## WORK TASK
Search the records below for the word "split" and show every line where it occurs.

## RECORD SET
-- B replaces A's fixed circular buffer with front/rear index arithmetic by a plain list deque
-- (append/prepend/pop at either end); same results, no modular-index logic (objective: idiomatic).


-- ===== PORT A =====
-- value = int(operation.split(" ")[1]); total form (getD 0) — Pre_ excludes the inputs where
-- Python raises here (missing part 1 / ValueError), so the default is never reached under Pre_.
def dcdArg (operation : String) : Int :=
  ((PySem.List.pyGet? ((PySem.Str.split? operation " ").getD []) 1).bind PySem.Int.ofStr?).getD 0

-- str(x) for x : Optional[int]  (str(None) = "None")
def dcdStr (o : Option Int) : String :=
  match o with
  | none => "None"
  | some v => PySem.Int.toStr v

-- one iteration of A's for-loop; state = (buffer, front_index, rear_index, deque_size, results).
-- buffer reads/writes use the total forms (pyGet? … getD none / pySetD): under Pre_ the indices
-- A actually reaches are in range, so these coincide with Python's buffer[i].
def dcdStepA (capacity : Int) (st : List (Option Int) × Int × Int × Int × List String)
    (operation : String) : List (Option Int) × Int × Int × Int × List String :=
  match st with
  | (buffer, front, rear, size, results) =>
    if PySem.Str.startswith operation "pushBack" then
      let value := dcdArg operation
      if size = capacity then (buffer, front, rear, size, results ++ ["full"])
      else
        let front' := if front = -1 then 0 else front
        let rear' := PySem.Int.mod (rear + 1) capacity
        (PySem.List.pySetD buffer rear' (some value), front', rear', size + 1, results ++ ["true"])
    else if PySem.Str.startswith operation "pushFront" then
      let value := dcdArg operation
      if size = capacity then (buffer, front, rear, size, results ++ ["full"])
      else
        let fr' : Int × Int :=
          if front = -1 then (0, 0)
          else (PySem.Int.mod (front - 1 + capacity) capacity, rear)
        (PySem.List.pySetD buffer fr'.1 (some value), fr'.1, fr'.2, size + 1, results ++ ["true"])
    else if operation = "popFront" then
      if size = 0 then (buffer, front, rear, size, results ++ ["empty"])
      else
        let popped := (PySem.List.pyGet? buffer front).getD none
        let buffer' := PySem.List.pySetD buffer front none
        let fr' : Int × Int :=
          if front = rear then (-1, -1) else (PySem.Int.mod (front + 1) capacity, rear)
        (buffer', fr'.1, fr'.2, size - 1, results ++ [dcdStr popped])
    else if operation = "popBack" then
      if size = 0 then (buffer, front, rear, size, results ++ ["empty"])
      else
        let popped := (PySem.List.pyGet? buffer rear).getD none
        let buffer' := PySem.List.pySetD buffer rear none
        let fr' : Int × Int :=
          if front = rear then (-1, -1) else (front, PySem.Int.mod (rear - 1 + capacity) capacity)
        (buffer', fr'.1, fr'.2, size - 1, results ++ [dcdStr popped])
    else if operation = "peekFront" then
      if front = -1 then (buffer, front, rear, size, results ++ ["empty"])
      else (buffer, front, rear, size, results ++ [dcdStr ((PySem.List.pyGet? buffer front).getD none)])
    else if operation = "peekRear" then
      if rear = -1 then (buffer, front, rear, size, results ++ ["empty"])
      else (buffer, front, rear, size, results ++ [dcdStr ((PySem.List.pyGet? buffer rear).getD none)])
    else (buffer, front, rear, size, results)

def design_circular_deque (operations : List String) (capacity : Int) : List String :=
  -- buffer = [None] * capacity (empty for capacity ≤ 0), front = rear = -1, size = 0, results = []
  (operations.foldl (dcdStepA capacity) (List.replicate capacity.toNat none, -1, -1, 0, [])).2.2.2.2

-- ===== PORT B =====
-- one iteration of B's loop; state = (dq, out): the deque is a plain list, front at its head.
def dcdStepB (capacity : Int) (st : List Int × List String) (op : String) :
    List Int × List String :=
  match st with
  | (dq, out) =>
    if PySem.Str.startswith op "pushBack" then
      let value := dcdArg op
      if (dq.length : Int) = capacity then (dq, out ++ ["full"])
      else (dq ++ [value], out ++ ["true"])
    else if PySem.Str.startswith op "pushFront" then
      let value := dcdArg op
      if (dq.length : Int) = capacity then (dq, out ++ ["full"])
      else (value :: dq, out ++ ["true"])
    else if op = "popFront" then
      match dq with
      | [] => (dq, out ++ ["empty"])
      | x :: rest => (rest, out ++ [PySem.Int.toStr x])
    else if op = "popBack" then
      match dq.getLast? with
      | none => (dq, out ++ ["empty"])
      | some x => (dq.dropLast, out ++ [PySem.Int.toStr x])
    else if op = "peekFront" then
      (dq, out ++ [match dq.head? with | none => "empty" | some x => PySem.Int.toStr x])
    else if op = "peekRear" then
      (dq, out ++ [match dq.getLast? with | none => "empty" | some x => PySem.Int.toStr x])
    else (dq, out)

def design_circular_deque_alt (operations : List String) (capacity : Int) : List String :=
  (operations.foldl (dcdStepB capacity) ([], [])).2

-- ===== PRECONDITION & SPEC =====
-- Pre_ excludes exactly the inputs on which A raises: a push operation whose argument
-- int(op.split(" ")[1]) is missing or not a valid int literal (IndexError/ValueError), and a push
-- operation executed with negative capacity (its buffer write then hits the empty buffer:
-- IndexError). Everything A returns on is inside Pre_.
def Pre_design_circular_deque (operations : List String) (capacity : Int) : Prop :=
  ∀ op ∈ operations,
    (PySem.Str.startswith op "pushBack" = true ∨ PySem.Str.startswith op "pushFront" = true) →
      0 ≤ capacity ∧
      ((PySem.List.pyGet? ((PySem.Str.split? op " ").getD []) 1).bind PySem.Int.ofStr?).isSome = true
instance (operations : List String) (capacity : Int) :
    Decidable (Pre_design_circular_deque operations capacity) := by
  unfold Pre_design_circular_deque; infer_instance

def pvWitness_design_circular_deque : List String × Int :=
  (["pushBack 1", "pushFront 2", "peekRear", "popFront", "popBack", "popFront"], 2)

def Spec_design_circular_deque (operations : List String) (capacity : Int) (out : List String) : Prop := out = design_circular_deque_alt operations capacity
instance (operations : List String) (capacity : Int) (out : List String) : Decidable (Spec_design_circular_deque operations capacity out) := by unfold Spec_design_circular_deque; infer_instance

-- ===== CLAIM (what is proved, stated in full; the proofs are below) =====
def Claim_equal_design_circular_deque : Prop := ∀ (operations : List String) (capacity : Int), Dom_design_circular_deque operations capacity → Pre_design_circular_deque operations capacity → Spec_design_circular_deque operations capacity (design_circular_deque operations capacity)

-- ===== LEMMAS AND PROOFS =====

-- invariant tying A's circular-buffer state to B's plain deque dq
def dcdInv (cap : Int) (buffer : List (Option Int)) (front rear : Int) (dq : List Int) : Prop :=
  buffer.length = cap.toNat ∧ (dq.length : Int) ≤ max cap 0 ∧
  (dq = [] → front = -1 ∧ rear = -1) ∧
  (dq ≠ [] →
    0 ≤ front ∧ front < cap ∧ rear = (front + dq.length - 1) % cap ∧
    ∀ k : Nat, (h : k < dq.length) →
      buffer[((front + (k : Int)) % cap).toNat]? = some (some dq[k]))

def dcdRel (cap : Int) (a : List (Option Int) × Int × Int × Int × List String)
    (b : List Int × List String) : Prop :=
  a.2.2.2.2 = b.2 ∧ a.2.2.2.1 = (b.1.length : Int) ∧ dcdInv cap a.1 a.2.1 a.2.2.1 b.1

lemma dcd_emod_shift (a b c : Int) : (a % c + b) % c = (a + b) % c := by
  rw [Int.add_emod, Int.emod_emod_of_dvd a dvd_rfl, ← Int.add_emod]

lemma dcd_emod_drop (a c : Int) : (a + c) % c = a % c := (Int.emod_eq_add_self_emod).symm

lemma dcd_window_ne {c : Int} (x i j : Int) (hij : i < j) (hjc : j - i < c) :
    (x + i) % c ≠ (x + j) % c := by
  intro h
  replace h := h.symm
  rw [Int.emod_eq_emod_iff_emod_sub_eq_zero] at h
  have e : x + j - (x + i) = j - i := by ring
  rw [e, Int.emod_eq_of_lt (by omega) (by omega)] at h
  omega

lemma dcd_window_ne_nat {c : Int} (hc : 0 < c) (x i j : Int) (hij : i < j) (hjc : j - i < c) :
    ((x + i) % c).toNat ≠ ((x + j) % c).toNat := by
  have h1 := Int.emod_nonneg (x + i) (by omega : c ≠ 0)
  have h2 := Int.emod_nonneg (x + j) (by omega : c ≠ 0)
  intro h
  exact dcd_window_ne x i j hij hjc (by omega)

## YOUR RESPONSE
-- value = int(operation.split(" ")[1]); total form (getD 0) — Pre_ excludes the inputs where
  ((PySem.List.pyGet? ((PySem.Str.split? operation " ").getD []) 1).bind PySem.Int.ofStr?).getD 0
-- int(op.split(" ")[1]) is missing or not a valid int literal (IndexError/ValueError), and a push
      ((PySem.List.pyGet? ((PySem.Str.split? op " ").getD []) 1).bind PySem.Int.ofStr?).isSome = true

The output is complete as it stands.